ESTHER DUFLO: Thank you very much. Thank you for having me.

COWEN: My first question has to do with what, I think, is maybe your most important paper. And that’s the 2015 paper in Science with Abhijit, Dean Karlan, and some other coauthors. There you show that a cash transfer to the very poor, combined with training and coaching, has super-high rates of return. Why don’t people study that more? It seems to be the most potent intervention we have to fight poverty, other than migration.

DUFLO: I think it has been studied a lot. It has also been adopted as policy after this original study and other studies. The original project comes from Bangladesh, and there actually has been a study and a long-run study in Bangladesh by Robin Burgess and others who are now looking at households 10 years hence. And you continue to see large differences between the households who got the transfer.

And they have a recent paper that they just released to say that they continue to study it, where they are really putting a lot of theory into it to look at the data through the lens of asking, actually, is there a poverty trap in which some of these households have fallen?

They show that, in fact, there is such a thing with a threshold of wealth above which — if households can go above — they can grow to a point where they are significantly better off. And if they are below it, they go back to wherever they came from. I think that’s a very important paper that is making a big splash and show people continue.

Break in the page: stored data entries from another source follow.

-- pv_equiv track=rewrite | github.com/EladAriel/CS-Academic-Projects | Data Structures and Algorithms/Max_Min_Heap/helper_functions.py | get_max_child
-- ===== SOURCE A (Python) =====
-- def leftChild(i):
--     """
--     Args:
--         i (int): Index of the node.
--
--     Returns:
--         int: The position of the left child for node i.
--     """
--     return 2 * i + 1
--
-- def rightChild(i):
--     """
--     Args:
--         i (int): Index of the node.
--
--     Returns:
--         int: The position of the right child for node i.
--     """
--     return 2 * i + 2
--
-- def get_max_child(A, i, n):
--     """
--     Given a binary tree represented by a array A and an index i,
--     return the index of the maximum child or grandchild of node i.
--
--     Args:
--         A (list): An array representing the binary tree.
--         i (int): Index of the node for which to find the maximum child or grandchild.
--         n (int): The length of the heap.
--
--     Returns:
--         int: Index of the maximum child or grandchild of node i.
--     """
--     # Check if i is a valid index
--     if i >= n:
--         return None
--     # Calculate indices of left and right children of node i
--     left_child = leftChild(i)
--     right_child = rightChild(i)
--     # Initialize max_idx as i
--     max_idx = i
--     # Check if left child is larger than max_val
--     if left_child < n:
--         left_idx = get_max_child(A, left_child, n)
--         if A[left_idx] > A[max_idx]:
--             max_idx = left_idx
--     # Check if right child is larger than max_val
--     if right_child < n:
--         right_idx = get_max_child(A, right_child, n)
--         if A[right_idx] > A[max_idx]:
--             max_idx = right_idx
--     return max_idx
-- ===== SOURCE B (Python) =====
-- def get_max_child(A, i, n):
--     """Index of the maximum element in the subtree rooted at i (heap of size n),
--     by an explicit stack-based preorder DFS instead of recursion.
--     Strict '>' keeps the earliest preorder node on ties, matching the recursion."""
--     if i >= n:
--         return None
--     best = i
--     stack = [i]
--     while stack:
--         node = stack.pop()
--         if A[node] > A[best]:
--             best = node
--         right = 2 * node + 2
--         left = 2 * node + 1
--         if right < n:
--             stack.append(right)
--         if left < n:
--             stack.append(left)
--     return best
-- ===== Notes on version B (the rewrite author's own statement) =====
-- stated objective: alternative
-- what changed: Replaces A's recursion over both children with an explicit stack-based preorder DFS loop (push right then left, strict '>' update), visiting the same nodes in the same order without recursion.
-- outside the precondition, e.g. on get_max_child([], 0, 1): A returns 0, B raises IndexError
import Mathlib
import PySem

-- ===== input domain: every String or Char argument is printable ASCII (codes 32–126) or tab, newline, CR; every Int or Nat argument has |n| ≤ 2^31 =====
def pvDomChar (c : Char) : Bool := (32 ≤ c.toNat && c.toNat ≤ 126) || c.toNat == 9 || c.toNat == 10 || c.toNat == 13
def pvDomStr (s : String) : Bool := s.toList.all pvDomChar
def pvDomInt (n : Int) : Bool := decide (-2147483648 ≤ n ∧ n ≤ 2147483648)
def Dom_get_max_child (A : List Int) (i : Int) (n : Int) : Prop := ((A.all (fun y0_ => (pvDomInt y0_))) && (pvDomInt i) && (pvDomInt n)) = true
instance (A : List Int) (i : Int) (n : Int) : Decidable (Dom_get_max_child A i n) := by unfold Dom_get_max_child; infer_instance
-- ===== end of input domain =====

-- B replaces A's recursion with an explicit stack-based preorder DFS loop: a different
-- decomposition of the same traversal, at the same cost (objective: alternative).


-- ===== PORT A =====
def leftChild (i : Int) : Int := 2 * i + 1
def rightChild (i : Int) : Int := 2 * i + 2

-- A's recursion, with a fuel counter as the totality device: under Pre_ (0 ≤ i) every
-- recursive call strictly increases i, so depth ≤ (n - i).toNat and the fuel supplied by
-- the wrapper is never exhausted (outside Pre_, Python's recursion does not terminate).
-- A[j] is ported as pyGetD j 0: under Pre_ every accessed index satisfies 0 ≤ j < n ≤ |A|.
def getMaxChildGo (A : List Int) (n : Int) : Nat → Int → Option Int
  | 0, _ => none
  | fuel + 1, i =>
    if i ≥ n then none
    else
      let left_child := leftChild i
      let right_child := rightChild i
      let m1 : Int :=
        if left_child < n then
          match getMaxChildGo A n fuel left_child with
          | some left_idx => if PySem.List.pyGetD A left_idx 0 > PySem.List.pyGetD A i 0 then left_idx else i
          | none => i
        else i
      let m2 : Int :=
        if right_child < n then
          match getMaxChildGo A n fuel right_child with
          | some right_idx => if PySem.List.pyGetD A right_idx 0 > PySem.List.pyGetD A m1 0 then right_idx else m1
          | none => m1
        else m1
      some m2

def get_max_child (A : List Int) (i : Int) (n : Int) : Option Int :=
  getMaxChildGo A n ((n - i).toNat + 1) i

-- ===== PORT B =====
-- B's while-loop over an explicit stack; head of the list is the top of the stack.
-- Fuel bounds the number of pops: the subtree explored from i has fewer than
-- 2 ^ (n - i).toNat nodes (outside Pre_, Python's loop does not terminate).
def getMaxChildLoop (A : List Int) (n : Int) : Nat → List Int → Int → Int
  | 0, _, best => best
  | _ + 1, [], best => best
  | fuel + 1, node :: stack, best =>
    let best' := if PySem.List.pyGetD A node 0 > PySem.List.pyGetD A best 0 then node else best
    let stack1 := if 2 * node + 2 < n then (2 * node + 2) :: stack else stack
    let stack2 := if 2 * node + 1 < n then (2 * node + 1) :: stack1 else stack1
    getMaxChildLoop A n fuel stack2 best'

def get_max_child_alt (A : List Int) (i : Int) (n : Int) : Option Int :=
  if i ≥ n then none
  else some (getMaxChildLoop A n (2 ^ (n - i).toNat) [i] i)

-- ===== PRECONDITION & SPEC =====
-- Pre_ excludes i < 0 < n (both programs loop forever: the left-child chain from a negative
-- index never leaves the tree) and n > len(A), an invalid heap description on which both
-- programs generally raise IndexError (A can return without indexing only on the degenerate
-- singleton subtree, e.g. A = [], i = 0, n = 1, where B raises).
def Pre_get_max_child (A : List Int) (i : Int) (n : Int) : Prop :=
  n ≤ i ∨ (0 ≤ i ∧ n ≤ (A.length : Int))
instance (A : List Int) (i : Int) (n : Int) : Decidable (Pre_get_max_child A i n) := by
  unfold Pre_get_max_child; infer_instance

def pvWitness_get_max_child : List Int × Int × Int := ([3, 7, 5, 7, 1], 0, 5)

def Spec_get_max_child (A : List Int) (i : Int) (n : Int) (out : Option Int) : Prop := out = get_max_child_alt A i n
instance (A : List Int) (i : Int) (n : Int) (out : Option Int) : Decidable (Spec_get_max_child A i n out) := by unfold Spec_get_max_child; infer_instance

-- ===== CLAIM (what is proved, stated in full; the proofs are below) =====
def Claim_equal_get_max_child : Prop := ∀ (A : List Int) (i : Int) (n : Int), Dom_get_max_child A i n → Pre_get_max_child A i n → Spec_get_max_child A i n (get_max_child A i n)

-- ===== LEMMAS AND PROOFS =====

-- The one-step update both programs perform: keep the later index only if strictly larger.
def pstep (A : List Int) (b j : Int) : Int := if PySem.List.pyGetD A j 0 > PySem.List.pyGetD A b 0 then j else b

-- Preorder listing of the subtree rooted at i inside [0, n), with fuel.
def preo (n : Int) : Nat → Int → List Int
  | 0, _ => []
  | f + 1, i => if i < n then i :: (preo n f (2 * i + 1) ++ preo n f (2 * i + 2)) else []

In our case, the part of the study that I was most involved with was in West Bengal. We also continued to study them after 10 years. We are studying their children as well. We are studying the impact on migration to go through not just, “Oh, wait, there is an effect,” but how all of these effects are building on each other.

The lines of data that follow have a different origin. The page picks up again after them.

-- pv_equiv track=rewrite | github.com/rare-panda/Machine-Learning | Naive Bayes and Logistic Regression for Text Classification/NaiveBayes.py | update_vocabulary
-- ===== SOURCE A (Python) =====
-- def update_vocabulary(vocabulary, words,folder_name):
--     if folder_name == 'Spam':
--         folder_no = 0
--     else:
--         folder_no = 1
--
--     for word in words:
--         if not word in vocabulary:
--             vocabulary[word] = [0,0]
--         vocabulary[word][folder_no] += 1
--     return vocabulary
-- ===== SOURCE B (Python) =====
-- def update_vocabulary(vocabulary, words, folder_name):
--     col = 0 if folder_name == 'Spam' else 1
--     counts = {}
--     for w in words:
--         counts[w] = counts.get(w, 0) + 1
--     out = {}
--     for key, value in vocabulary.items():
--         c = counts.get(key, 0)
--         if c:
--             value = value.copy()
--             value[col] += c
--         out[key] = value
--     for word, c in counts.items():
--         if word not in out:
--             row = [0, 0]
--             row[col] = c
--             out[word] = row
--     return out
-- ===== Notes on version B (the rewrite author's own statement) =====
-- stated objective: alternative
-- what changed: Replaces A's per-occurrence mutate-as-you-go loop (membership test + in-place increment for every word token) with a count-first pipeline: build a word-count dict once, then bump each existing vocabulary row by its aggregate count in a single pass over the vocabulary, then append one fresh row per new counted word; B returns a fresh dict instead of mutating its argument.
import Mathlib
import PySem

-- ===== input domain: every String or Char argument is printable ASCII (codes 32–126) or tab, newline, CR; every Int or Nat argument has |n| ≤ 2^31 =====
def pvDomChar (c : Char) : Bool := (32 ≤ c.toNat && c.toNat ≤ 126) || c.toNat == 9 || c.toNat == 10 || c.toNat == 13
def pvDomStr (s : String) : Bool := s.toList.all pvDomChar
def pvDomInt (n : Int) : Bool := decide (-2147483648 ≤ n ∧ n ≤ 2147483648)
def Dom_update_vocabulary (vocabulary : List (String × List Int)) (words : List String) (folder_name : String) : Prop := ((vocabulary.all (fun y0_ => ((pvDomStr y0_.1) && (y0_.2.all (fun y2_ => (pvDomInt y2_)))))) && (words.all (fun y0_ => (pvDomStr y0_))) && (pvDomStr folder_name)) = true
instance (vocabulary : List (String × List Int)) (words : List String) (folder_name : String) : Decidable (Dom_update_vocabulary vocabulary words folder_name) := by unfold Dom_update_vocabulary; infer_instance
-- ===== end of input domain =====

-- B replaces A's per-token mutate-as-you-go loop by a count-first pipeline (count words once,
-- bump each vocabulary row by its aggregate count, append rows for new words); equivalence is
-- about the RETURN value: A mutates and returns its `vocabulary` argument, B builds a fresh dict.

-- ===== PORT A =====
-- `vocabulary[word][folder_no] += 1` is ported as set/getD on the row; exact whenever
-- folder_no < row length (guaranteed by Pre_; Python raises IndexError otherwise).
def update_vocabulary (vocabulary : List (String × List Int)) (words : List String) (folder_name : String) : List (String × List Int) :=
  let folder_no : Nat := if folder_name == "Spam" then 0 else 1
  (words.foldl
    (fun d word =>
      let d := if d.contains word then d else d.insert word [0, 0]
      d.modify word [0, 0] (fun v => v.set folder_no (v.getD folder_no 0 + 1)))
    (PySem.Dict.mk vocabulary)).items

COWEN: As I understand the paper, there’s a cost-benefit ratio of 133 percent to 433 percent across six countries. That’s enormous. What exactly about the mentor makes the difference as opposed to just giving people cash? What is the mentor or the coach actually teaching?

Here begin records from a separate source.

-- pv_equiv track=rewrite | github.com/tudo-aqua/pinaht | pinaht/knowledge/manager.py | filter_string
-- ===== SOURCE A (Python) =====
-- import string
--
-- def filter_string(raw_string):
--     allowed = string.ascii_letters + string.digits + string.punctuation + "\n "
--     raw_string = "".join(char for char in raw_string if char in allowed)
--     raw_string = raw_string.strip(" \n")
--     # Mask HTML special characters
--     raw_string = raw_string.replace("<", "&lt;")
--     raw_string = raw_string.replace(">", "&gt;")
--     raw_string = raw_string.replace("/", "&#47;")
--     raw_string = raw_string.replace("\\", "&#92;")
--     return raw_string
-- ===== SOURCE B (Python) =====
-- import string
--
-- def filter_string(raw_string):
--     allowed = set(string.ascii_letters + string.digits + string.punctuation + "\n ")
--     mask = {"<": "&lt;", ">": "&gt;", "/": "&#47;", "\\": "&#92;"}
--     out = []
--     for char in raw_string:
--         if char in allowed:
--             out.append(mask.get(char, char))
--     return "".join(out).strip(" \n")
-- ===== Notes on version B (the rewrite author's own statement) =====
-- stated objective: simpler
-- what changed: A's five sequential scans (a filter comprehension plus four .replace passes, with strip in between) are fused into one pass that looks each allowed character up in a replacement table and appends the masked piece, joining and stripping once at the end.
import Mathlib
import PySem

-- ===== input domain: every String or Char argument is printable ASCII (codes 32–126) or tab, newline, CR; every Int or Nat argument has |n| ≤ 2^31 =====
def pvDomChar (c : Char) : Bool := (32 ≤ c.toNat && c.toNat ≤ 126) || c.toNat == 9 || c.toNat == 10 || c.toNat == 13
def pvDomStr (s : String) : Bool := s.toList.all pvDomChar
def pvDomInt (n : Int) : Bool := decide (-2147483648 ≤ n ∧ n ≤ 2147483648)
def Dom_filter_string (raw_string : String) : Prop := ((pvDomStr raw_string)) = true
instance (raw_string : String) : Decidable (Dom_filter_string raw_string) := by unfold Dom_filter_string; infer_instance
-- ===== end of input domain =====

-- B fuses A's filter comprehension, strip and four .replace passes into a single pass over the
-- string with a replacement table, joining and stripping once at the end (objective: simpler).

-- ===== PORT A =====
-- string.ascii_letters + string.digits + string.punctuation + "\n "
def pvAllowedChars : List Char :=
  "abcdefghijklmnopqrstuvwxyzABCDEFGHIJKLMNOPQRSTUVWXYZ0123456789!\"#$%&'()*+,-./:;<=>?@[\\]^_`{|}~\n ".toList

def filter_string (raw_string : String) : String :=
  -- "".join(char for char in raw_string if char in allowed)
  let s1 := PySem.Chars.join [] ((raw_string.toList.filter (fun char => pvAllowedChars.contains char)).map (fun c => [c]))
  -- .strip(" \n")
  let s2 := PySem.Chars.stripChars s1 " \n".toList
  -- the four .replace passes, in A's order
  let s3 := PySem.Chars.replace s2 "<".toList "&lt;".toList
  let s4 := PySem.Chars.replace s3 ">".toList "&gt;".toList
  let s5 := PySem.Chars.replace s4 "/".toList "&#47;".toList
  let s6 := PySem.Chars.replace s5 "\\".toList "&#92;".toList
  String.ofList s6

-- ===== PORT B =====
-- mask = {"<": "&lt;", ">": "&gt;", "/": "&#47;", "\\": "&#92;"}
def pvMask : PySem.Dict Char (List Char) :=
  PySem.Dict.ofList [('<', "&lt;".toList), ('>', "&gt;".toList), ('/', "&#47;".toList), ('\\', "&#92;".toList)]

def filter_string_alt (raw_string : String) : String :=
  let allowed : PySem.Set Char := PySem.Set.ofList pvAllowedChars
  -- for char in raw_string: if char in allowed: out.append(mask.get(char, char))
  let out : List (List Char) := raw_string.toList.foldl
    (fun acc char => if PySem.Set.contains allowed char then acc ++ [pvMask.getD char [char]] else acc) []
  -- return "".join(out).strip(" \n")
  String.ofList (PySem.Chars.stripChars (PySem.Chars.join [] out) " \n".toList)

-- ===== PRECONDITION & SPEC =====
def Spec_filter_string (raw_string : String) (out : String) : Prop := out = filter_string_alt raw_string
instance (raw_string : String) (out : String) : Decidable (Spec_filter_string raw_string out) := by unfold Spec_filter_string; infer_instance

-- ===== CLAIM (what is proved, stated in full; the proofs are below) =====
def Claim_equal_filter_string : Prop := ∀ (raw_string : String), Dom_filter_string raw_string → Spec_filter_string raw_string (filter_string raw_string)

-- ===== LEMMAS AND PROOFS =====

-- the combined per-character effect of A's four replace passes
def pvM (c : Char) : List Char :=
  if c = '<' then "&lt;".toList
  else if c = '>' then "&gt;".toList
  else if c = '/' then "&#47;".toList
  else if c = '\\' then "&#92;".toList
  else [c]

theorem go_single (o : Char) (new : List Char) :
    ∀ (fuel : Nat) (l acc : List Char), l.length ≤ fuel →
      PySem.Chars.replace.go [o] new fuel l acc
      = acc.reverse ++ l.flatMap (fun c => if c = o then new else [c]) := by
  intro fuel
  induction fuel with
  | zero =>
    intro l acc h
    have : l = [] := List.length_eq_zero_iff.mp (Nat.le_zero.mp h)
    subst this
    simp [PySem.Chars.replace.go]
  | succ n ih =>
    intro l acc h
    cases l with
    | nil => simp [PySem.Chars.replace.go]
    | cons c t =>
      rw [PySem.Chars.replace.go]
      by_cases hc : c = o
      · have hp : List.isPrefixOf [o] (c :: t) = true := by simp [List.isPrefixOf, hc]
        simp only [hp, if_pos]
        rw [ih _ _ (by simpa using Nat.le_of_succ_le_succ h)]
        simp [hc]
      · have hp : List.isPrefixOf [o] (c :: t) = false := by
          simp [List.isPrefixOf]
          exact fun he => absurd he.symm hc
        simp only [hp, Bool.false_eq_true, if_false]
        rw [ih _ _ (by simpa using Nat.le_of_succ_le_succ h)]
        simp [hc]

theorem replace_single (o : Char) (new : List Char) (s : List Char) :
    PySem.Chars.replace s [o] new = s.flatMap (fun c => if c = o then new else [c]) := by
  rw [PySem.Chars.replace]
  simp only [List.isEmpty_cons, if_false, Bool.false_eq_true]
  exact go_single o new s.length s [] (le_refl _)

theorem pipeline_eq_flatMap (s : List Char) :
    PySem.Chars.replace (PySem.Chars.replace (PySem.Chars.replace (PySem.Chars.replace s "<".toList "&lt;".toList) ">".toList "&gt;".toList) "/".toList "&#47;".toList) "\\".toList "&#92;".toList
    = s.flatMap pvM := by
  have e1 : ("<".toList : List Char) = ['<'] := rfl
  have e2 : (">".toList : List Char) = ['>'] := rfl
  have e3 : ("/".toList : List Char) = ['/'] := rfl
  have e4 : ("\\".toList : List Char) = ['\\'] := rfl
  rw [e1, e2, e3, e4, replace_single, replace_single, replace_single, replace_single]
  rw [List.flatMap_assoc, List.flatMap_assoc, List.flatMap_assoc]
  refine List.flatMap_congr (fun c _ => ?_)
  by_cases h1 : c = '<'
  · subst h1; decide
  by_cases h2 : c = '>'
  · subst h2; decide
  by_cases h3 : c = '/'
  · subst h3; decide
  by_cases h4 : c = '\\'
  · subst h4; decide
  simp [pvM, h1, h2, h3, h4]

theorem dropWhile_flatMap (p : Char → Bool) (g : Char → List Char)
    (h1 : ∀ c, p c = true → g c = [c])
    (h2 : ∀ c, p c = false → ∃ h t, g c = h :: t ∧ p h = false) :
    ∀ l : List Char, List.dropWhile p (l.flatMap g) = (List.dropWhile p l).flatMap g := by
  intro l
  induction l with
  | nil => simp
  | cons c t ih =>
    cases hp : p c with
    | true =>
      rw [List.flatMap_cons, h1 c hp]
      simp only [List.singleton_append, List.dropWhile_cons, hp, if_true]
      exact ih
    | false =>
      obtain ⟨h, tl, hg, hph⟩ := h2 c hp
      rw [List.flatMap_cons, hg, List.cons_append]
      simp only [List.dropWhile_cons, hph, hp, Bool.false_eq_true, if_false]
      rw [List.flatMap_cons, hg, List.cons_append]

-- strip(" \n") commutes with the mask: masked pieces start with '&', end with ';',
-- and contain no space/newline; unmasked characters map to themselves
theorem strip_flatMap (l : List Char) :
    PySem.Chars.stripChars (l.flatMap pvM) " \n".toList = (PySem.Chars.stripChars l " \n".toList).flatMap pvM := by
  have hsp : (" \n".toList : List Char) = [' ', '\n'] := rfl
  set p : Char → Bool := fun c => [' ', '\n'].contains c with hp
  have h1 : ∀ c, p c = true → pvM c = [c] := by
    intro c hc
    simp [hp, List.contains_eq_mem] at hc
    rcases hc with hc | hc <;> subst hc <;> decide
  have h2 : ∀ c, p c = false → ∃ h t, pvM c = h :: t ∧ p h = false := by
    intro c hc
    by_cases e1 : c = '<'
    · subst e1; exact ⟨'&', "lt;".toList, by decide, by decide⟩
    by_cases e2 : c = '>'
    · subst e2; exact ⟨'&', "gt;".toList, by decide, by decide⟩
    by_cases e3 : c = '/'
    · subst e3; exact ⟨'&', "#47;".toList, by decide, by decide⟩
    by_cases e4 : c = '\\'
    · subst e4; exact ⟨'&', "#92;".toList, by decide, by decide⟩
    exact ⟨c, [], by simp [pvM, e1, e2, e3, e4], hc⟩
  set gR : Char → List Char := fun c => (pvM c).reverse with hgR
  have h1R : ∀ c, p c = true → gR c = [c] := by
    intro c hc; simp [hgR, h1 c hc]
  have h2R : ∀ c, p c = false → ∃ h t, gR c = h :: t ∧ p h = false := by
    intro c hc
    by_cases e1 : c = '<'
    · subst e1; exact ⟨';', "tl&".toList, by decide, by decide⟩
    by_cases e2 : c = '>'
    · subst e2; exact ⟨';', "tg&".toList, by decide, by decide⟩
    by_cases e3 : c = '/'
    · subst e3; exact ⟨';', "74#&".toList, by decide, by decide⟩
    by_cases e4 : c = '\\'
    · subst e4; exact ⟨';', "29#&".toList, by decide, by decide⟩
    exact ⟨c, [], by simp [hgR, pvM, e1, e2, e3, e4], hc⟩
  have hrev : ∀ m : List Char, (m.flatMap pvM).reverse = m.reverse.flatMap gR := by
    intro m; rw [List.reverse_flatMap]; rfl
  have hrevR : ∀ m : List Char, (m.flatMap gR).reverse = m.reverse.flatMap pvM := by
    intro m
    rw [List.reverse_flatMap]
    exact List.flatMap_congr (fun c _ => by simp [hgR])
  rw [PySem.Chars.stripChars, PySem.Chars.stripChars]
  simp only [hsp]
  rw [show (fun c => List.contains [' ', '\n'] c) = p from rfl]
  rw [dropWhile_flatMap p pvM h1 h2, hrev, dropWhile_flatMap p gR h1R h2R, hrevR]

theorem mask_getD (c : Char) : pvMask.getD c [c] = pvM c := by
  by_cases e1 : c = '<'
  · subst e1; decide
  by_cases e2 : c = '>'
  · subst e2; decide
  by_cases e3 : c = '/'
  · subst e3; decide
  by_cases e4 : c = '\\'
  · subst e4; decide
  have hmk : pvMask = PySem.Dict.mk [('<', "&lt;".toList), ('>', "&gt;".toList), ('/', "&#47;".toList), ('\\', "&#92;".toList)] := by decide
  rw [hmk, PySem.Dict.getD_eq_get?_getD]
  rw [PySem.Dict.get?_mk_cons, PySem.Dict.get?_mk_cons, PySem.Dict.get?_mk_cons, PySem.Dict.get?_mk_cons]
  have b1 : (('<' : Char) == c) = false := by simp [Ne.symm e1]
  have b2 : (('>' : Char) == c) = false := by simp [Ne.symm e2]
  have b3 : (('/' : Char) == c) = false := by simp [Ne.symm e3]
  have b4 : (('\\' : Char) == c) = false := by simp [Ne.symm e4]
  simp only [b1, b2, b3, b4, Bool.false_eq_true, if_false]
  simp [PySem.Dict.get?, pvM, e1, e2, e3, e4]

theorem foldl_mask (P : Char → Bool) (g : Char → List Char) :
    ∀ (s : List Char) (acc : List (List Char)),
      s.foldl (fun acc char => if P char then acc ++ [g char] else acc) acc
      = acc ++ (s.filter P).map g := by
  intro s
  induction s with
  | nil => simp
  | cons c t ih =>
    intro acc
    cases hp : P c with
    | true => simp [List.foldl_cons, hp, ih]
    | false => simp [List.foldl_cons, hp, ih]

theorem join_nil_flatten : ∀ (parts : List (List Char)), PySem.Chars.join [] parts = parts.flatten := by
  intro parts
  induction parts with
  | nil => simp [PySem.Chars.join, List.intercalate]
  | cons a rest ih =>
    cases rest with
    | nil => simp [PySem.Chars.join, List.intercalate]
    | cons b r =>
      rw [PySem.Chars.join_cons_cons, ih]
      simp

theorem filter_string_main (raw_string : String) : filter_string raw_string = filter_string_alt raw_string := by
  simp only [filter_string, filter_string_alt]
  have hP : (PySem.Set.ofList pvAllowedChars).contains
      = (fun c => pvAllowedChars.contains c) := by
    funext c
    rw [Bool.eq_iff_iff]
    simp [PySem.Set.mem_ofList, List.contains_eq_mem]
  rw [foldl_mask, hP]
  set fl := raw_string.toList.filter (fun char => pvAllowedChars.contains char) with hfl
  rw [PySem.Chars.join_nil_singletons]
  have hmapg : fl.map (fun char => pvMask.getD char [char]) = fl.map pvM :=
    List.map_congr_left (fun c _ => mask_getD c)
  rw [List.nil_append, hmapg, join_nil_flatten, ← List.flatMap_def]
  rw [pipeline_eq_flatMap, strip_flatMap]

-- ===== VERDICT (by name: the statement is the Claim_ definition above) =====
theorem filter_string_spec : Claim_equal_filter_string := by
  intro raw_string _
  unfold Spec_filter_string
  exact filter_string_main raw_string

DUFLO: Just from this particular experiment, it would be hard to tell because one could say, “Well, you should try to do cash only, and then we can see.” But subsequently Abhijit and Dean Karlan were involved in an experiment in Ghana where they just gave goats. They call it a goat drop paper. Just goats were given, without the coaching. And there, they find very clearly that the coaching makes a big difference, that people who you give just assets to have more assets, but it doesn’t serve as a springboard for more activities.

So descriptively, what the coach does is two things. Number one is avoid the temptation of liquidating the assets quite early. If you give people cows and they don’t feel confident using them, then the easiest thing to do is to sell them. And then they have cash, but they don’t have the productive asset anymore.

The second thing is to provide the complementary human capital for taking care of your assets. For example, when people are given cash — some people are given cash to start a petit business — but have no idea even how to go to the market because the poorest person in a village is also excluded from productive activities. They have not really been working. Or if they have been working, it’s in very local circumstances. They really have no idea.

So the coaches are physically taking them to the market. This is how you take the bus, this is where you buy the trinkets that you’re going to sell in the village, and this is how you bargain for your trinkets and then come back with the trinkets and sell them. So there is an amount of technical skills, if you will.

The third component, which is harder to quantify but probably very important as well, is confidence training. They are meeting in groups. Those are people who have not been involved in productive activities, often are living off alms or very petit works. They are making them confident that they can do it.

COWEN: How scalable is the coaching in your opinion?

DUFLO: That’s a good question, to which we should have an answer soonish because there is now scale-up of these programs in various countries, and in particular in India. Some state governments in India are scaling this up as part of their program.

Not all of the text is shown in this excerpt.